## Supplied entries
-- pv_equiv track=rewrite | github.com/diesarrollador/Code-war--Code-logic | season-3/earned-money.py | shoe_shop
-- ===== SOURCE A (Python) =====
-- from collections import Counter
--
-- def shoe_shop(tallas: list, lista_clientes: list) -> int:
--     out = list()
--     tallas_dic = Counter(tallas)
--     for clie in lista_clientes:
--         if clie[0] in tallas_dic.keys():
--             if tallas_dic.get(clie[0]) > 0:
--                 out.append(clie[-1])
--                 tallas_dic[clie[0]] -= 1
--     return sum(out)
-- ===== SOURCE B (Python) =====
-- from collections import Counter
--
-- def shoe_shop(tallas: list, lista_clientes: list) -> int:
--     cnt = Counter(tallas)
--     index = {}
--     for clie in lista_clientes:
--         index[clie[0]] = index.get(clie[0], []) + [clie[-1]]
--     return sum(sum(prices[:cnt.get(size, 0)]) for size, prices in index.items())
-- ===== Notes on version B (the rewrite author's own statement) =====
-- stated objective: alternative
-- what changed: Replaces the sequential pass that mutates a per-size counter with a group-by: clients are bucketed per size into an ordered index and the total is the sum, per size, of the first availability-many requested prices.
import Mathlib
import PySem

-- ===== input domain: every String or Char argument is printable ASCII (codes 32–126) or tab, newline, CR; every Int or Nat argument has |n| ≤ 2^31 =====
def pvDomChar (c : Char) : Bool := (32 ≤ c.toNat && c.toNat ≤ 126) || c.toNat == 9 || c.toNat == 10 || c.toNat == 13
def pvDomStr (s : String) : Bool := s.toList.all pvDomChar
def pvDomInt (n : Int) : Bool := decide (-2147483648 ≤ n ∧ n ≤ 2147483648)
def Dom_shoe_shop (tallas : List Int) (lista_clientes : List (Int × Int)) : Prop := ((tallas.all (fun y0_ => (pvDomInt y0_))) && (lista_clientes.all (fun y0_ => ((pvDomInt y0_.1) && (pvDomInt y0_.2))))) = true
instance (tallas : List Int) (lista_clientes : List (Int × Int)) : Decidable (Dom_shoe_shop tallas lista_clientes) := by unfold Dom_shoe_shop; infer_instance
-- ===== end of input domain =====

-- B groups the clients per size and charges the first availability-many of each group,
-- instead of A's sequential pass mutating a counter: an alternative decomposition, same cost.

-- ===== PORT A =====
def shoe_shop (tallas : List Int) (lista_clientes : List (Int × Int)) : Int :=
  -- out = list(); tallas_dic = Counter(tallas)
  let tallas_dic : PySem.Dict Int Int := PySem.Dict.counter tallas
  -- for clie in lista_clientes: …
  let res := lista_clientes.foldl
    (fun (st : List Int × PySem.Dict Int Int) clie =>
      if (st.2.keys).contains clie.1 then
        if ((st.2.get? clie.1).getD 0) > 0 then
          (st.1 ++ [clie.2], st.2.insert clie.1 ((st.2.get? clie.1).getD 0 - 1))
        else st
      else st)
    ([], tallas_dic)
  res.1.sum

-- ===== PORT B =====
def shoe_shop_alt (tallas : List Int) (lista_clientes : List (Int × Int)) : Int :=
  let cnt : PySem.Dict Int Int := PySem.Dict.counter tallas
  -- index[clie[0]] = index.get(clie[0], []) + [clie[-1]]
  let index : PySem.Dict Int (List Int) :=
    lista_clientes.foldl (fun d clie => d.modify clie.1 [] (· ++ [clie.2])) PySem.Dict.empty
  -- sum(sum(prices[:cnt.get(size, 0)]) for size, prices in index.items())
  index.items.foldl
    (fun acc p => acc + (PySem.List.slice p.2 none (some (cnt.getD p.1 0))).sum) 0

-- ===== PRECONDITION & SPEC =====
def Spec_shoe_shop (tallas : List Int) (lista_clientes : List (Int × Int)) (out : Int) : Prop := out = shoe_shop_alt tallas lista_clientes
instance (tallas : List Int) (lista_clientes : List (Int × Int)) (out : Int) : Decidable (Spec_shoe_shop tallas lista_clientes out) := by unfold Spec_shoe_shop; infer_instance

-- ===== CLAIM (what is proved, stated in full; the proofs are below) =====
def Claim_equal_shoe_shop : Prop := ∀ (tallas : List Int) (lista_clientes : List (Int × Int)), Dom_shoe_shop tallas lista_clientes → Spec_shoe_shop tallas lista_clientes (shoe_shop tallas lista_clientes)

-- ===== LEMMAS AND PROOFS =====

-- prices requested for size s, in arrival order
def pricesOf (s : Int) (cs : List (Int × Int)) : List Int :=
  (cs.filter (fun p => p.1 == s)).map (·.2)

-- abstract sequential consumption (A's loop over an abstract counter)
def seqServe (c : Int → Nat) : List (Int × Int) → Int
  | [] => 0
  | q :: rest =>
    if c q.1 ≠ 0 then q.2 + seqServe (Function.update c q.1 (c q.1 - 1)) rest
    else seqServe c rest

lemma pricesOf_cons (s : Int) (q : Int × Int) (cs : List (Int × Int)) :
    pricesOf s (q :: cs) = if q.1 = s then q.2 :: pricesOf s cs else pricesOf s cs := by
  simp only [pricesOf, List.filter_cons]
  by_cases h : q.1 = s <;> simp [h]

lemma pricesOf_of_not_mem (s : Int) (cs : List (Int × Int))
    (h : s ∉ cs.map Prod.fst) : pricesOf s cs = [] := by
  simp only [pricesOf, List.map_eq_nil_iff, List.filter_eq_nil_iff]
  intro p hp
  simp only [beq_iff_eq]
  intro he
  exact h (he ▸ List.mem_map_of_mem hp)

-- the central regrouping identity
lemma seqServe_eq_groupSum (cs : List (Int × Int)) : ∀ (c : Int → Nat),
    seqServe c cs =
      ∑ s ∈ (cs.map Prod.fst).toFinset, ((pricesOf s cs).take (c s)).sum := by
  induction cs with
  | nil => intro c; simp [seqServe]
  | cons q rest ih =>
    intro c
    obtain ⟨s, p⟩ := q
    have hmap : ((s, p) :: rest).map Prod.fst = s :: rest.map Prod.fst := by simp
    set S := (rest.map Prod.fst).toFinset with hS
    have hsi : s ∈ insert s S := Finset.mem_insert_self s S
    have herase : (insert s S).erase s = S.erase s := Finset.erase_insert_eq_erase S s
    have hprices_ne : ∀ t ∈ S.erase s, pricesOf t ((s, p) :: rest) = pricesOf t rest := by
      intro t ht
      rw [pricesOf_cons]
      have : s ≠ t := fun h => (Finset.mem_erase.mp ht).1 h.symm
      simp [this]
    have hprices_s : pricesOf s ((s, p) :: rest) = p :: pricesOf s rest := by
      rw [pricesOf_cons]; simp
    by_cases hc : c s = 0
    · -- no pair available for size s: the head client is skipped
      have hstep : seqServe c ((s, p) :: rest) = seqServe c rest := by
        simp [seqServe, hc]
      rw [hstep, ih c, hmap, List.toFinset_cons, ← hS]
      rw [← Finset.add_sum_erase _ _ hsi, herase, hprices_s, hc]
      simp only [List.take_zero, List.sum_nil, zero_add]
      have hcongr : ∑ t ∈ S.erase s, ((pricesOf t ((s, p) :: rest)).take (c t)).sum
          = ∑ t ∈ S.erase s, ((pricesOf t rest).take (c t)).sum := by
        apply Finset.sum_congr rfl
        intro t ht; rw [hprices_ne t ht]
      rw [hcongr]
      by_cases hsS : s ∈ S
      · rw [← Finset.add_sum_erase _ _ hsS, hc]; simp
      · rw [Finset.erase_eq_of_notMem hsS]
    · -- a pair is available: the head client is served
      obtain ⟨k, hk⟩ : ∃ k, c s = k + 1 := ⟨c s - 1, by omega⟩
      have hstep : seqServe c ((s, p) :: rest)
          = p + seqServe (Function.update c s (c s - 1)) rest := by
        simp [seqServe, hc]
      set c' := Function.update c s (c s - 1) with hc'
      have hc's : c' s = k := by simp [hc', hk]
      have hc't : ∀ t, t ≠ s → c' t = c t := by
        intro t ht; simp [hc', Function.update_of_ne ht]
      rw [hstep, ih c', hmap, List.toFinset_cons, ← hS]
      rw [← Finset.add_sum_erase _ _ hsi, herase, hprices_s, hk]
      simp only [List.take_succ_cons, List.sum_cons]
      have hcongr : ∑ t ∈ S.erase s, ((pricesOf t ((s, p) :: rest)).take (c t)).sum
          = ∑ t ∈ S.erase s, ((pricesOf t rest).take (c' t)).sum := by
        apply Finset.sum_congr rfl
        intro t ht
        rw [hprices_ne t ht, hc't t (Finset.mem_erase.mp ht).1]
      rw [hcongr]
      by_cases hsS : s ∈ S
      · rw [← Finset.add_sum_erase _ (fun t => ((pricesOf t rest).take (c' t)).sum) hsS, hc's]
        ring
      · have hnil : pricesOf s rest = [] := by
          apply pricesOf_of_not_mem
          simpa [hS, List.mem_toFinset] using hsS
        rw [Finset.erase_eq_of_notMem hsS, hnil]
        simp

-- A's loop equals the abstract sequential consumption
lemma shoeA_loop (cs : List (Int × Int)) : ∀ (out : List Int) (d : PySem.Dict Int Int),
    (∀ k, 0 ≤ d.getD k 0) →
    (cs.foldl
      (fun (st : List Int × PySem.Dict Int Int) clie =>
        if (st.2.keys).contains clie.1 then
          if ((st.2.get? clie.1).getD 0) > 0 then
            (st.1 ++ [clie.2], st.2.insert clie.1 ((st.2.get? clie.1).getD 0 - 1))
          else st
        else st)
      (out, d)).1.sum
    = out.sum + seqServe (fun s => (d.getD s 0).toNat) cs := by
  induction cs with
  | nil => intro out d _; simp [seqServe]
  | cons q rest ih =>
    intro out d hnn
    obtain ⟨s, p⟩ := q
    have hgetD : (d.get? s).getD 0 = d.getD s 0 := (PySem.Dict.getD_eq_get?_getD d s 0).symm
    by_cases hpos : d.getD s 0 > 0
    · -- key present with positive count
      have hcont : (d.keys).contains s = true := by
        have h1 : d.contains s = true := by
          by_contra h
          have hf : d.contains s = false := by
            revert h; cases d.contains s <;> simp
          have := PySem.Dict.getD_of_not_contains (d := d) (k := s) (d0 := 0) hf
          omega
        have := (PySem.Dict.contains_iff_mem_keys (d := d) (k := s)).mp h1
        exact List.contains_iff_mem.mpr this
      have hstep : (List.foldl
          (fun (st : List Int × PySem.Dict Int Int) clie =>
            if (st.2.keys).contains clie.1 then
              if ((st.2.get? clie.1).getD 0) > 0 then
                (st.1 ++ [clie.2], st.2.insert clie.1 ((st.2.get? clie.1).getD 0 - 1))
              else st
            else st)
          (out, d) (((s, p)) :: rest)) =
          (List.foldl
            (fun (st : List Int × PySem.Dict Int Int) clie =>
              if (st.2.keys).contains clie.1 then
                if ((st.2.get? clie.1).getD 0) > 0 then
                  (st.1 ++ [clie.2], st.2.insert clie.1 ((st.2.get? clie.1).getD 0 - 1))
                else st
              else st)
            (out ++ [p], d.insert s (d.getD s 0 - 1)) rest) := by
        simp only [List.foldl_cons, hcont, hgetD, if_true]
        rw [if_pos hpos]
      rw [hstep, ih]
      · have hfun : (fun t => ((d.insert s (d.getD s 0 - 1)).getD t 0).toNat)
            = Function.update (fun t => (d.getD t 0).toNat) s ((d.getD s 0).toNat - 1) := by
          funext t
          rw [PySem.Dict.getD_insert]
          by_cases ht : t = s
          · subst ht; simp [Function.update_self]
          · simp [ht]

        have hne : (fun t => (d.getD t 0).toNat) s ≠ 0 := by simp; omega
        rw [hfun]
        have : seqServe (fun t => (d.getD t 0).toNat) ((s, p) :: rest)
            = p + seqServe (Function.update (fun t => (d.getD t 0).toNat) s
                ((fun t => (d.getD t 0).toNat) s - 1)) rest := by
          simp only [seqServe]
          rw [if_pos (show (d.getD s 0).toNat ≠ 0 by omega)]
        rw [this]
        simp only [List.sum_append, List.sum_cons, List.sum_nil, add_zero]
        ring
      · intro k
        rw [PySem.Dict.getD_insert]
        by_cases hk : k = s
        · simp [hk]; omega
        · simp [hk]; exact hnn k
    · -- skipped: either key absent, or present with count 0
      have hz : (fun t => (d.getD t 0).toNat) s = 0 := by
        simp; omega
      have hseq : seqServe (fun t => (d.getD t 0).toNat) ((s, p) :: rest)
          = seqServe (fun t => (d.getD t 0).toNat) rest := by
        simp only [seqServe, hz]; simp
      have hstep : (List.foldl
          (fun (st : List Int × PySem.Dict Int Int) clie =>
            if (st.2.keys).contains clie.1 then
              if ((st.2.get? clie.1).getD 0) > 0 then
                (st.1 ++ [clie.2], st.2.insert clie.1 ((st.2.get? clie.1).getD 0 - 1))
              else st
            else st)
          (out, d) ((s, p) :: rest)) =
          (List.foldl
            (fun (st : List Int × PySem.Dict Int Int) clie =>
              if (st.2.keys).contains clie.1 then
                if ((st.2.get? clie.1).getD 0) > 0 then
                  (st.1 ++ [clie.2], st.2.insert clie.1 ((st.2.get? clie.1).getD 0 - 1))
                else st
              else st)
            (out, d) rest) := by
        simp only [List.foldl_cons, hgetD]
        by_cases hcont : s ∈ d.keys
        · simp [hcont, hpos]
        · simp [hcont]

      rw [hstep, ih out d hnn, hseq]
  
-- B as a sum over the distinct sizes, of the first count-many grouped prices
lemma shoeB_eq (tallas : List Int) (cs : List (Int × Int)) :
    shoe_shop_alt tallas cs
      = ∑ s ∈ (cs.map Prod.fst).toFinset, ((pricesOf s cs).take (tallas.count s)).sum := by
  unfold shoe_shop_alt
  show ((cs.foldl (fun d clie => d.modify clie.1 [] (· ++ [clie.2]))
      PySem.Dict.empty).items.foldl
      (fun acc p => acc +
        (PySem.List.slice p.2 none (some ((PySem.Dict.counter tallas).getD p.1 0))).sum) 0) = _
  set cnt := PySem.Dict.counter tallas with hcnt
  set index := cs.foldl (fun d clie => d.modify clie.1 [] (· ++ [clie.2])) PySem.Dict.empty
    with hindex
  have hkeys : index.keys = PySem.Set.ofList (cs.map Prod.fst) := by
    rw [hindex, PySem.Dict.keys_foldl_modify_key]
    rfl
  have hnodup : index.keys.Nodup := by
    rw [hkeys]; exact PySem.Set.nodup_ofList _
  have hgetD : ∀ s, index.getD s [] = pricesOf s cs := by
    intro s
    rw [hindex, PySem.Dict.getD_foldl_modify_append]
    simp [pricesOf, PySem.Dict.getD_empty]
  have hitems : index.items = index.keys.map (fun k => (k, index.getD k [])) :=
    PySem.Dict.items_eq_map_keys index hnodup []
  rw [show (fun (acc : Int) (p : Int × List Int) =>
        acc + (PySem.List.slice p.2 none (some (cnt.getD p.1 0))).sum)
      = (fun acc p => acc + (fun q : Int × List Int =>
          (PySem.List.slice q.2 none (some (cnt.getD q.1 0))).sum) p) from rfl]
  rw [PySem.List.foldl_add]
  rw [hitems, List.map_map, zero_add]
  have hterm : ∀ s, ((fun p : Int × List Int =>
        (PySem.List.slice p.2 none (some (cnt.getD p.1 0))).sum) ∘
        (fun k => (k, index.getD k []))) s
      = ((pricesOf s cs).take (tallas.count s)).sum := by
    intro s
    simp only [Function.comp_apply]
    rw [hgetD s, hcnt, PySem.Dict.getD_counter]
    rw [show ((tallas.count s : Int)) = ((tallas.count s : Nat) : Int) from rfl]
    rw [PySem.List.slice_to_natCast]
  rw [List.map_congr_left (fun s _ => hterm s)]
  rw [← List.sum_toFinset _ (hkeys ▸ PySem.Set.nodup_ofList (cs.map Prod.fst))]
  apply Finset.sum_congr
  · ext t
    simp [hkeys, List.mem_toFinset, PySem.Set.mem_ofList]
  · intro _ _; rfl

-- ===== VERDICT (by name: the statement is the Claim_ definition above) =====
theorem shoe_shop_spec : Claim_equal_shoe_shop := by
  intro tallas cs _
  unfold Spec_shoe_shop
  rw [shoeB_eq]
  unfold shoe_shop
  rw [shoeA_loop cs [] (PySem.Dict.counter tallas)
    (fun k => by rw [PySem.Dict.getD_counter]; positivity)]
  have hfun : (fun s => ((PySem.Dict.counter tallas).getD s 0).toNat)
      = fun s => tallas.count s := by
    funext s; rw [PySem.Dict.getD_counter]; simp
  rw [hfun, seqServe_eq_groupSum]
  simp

## Task to complete
Please work out how many lines in the material contain the word "String" and state only that number.

## Result
2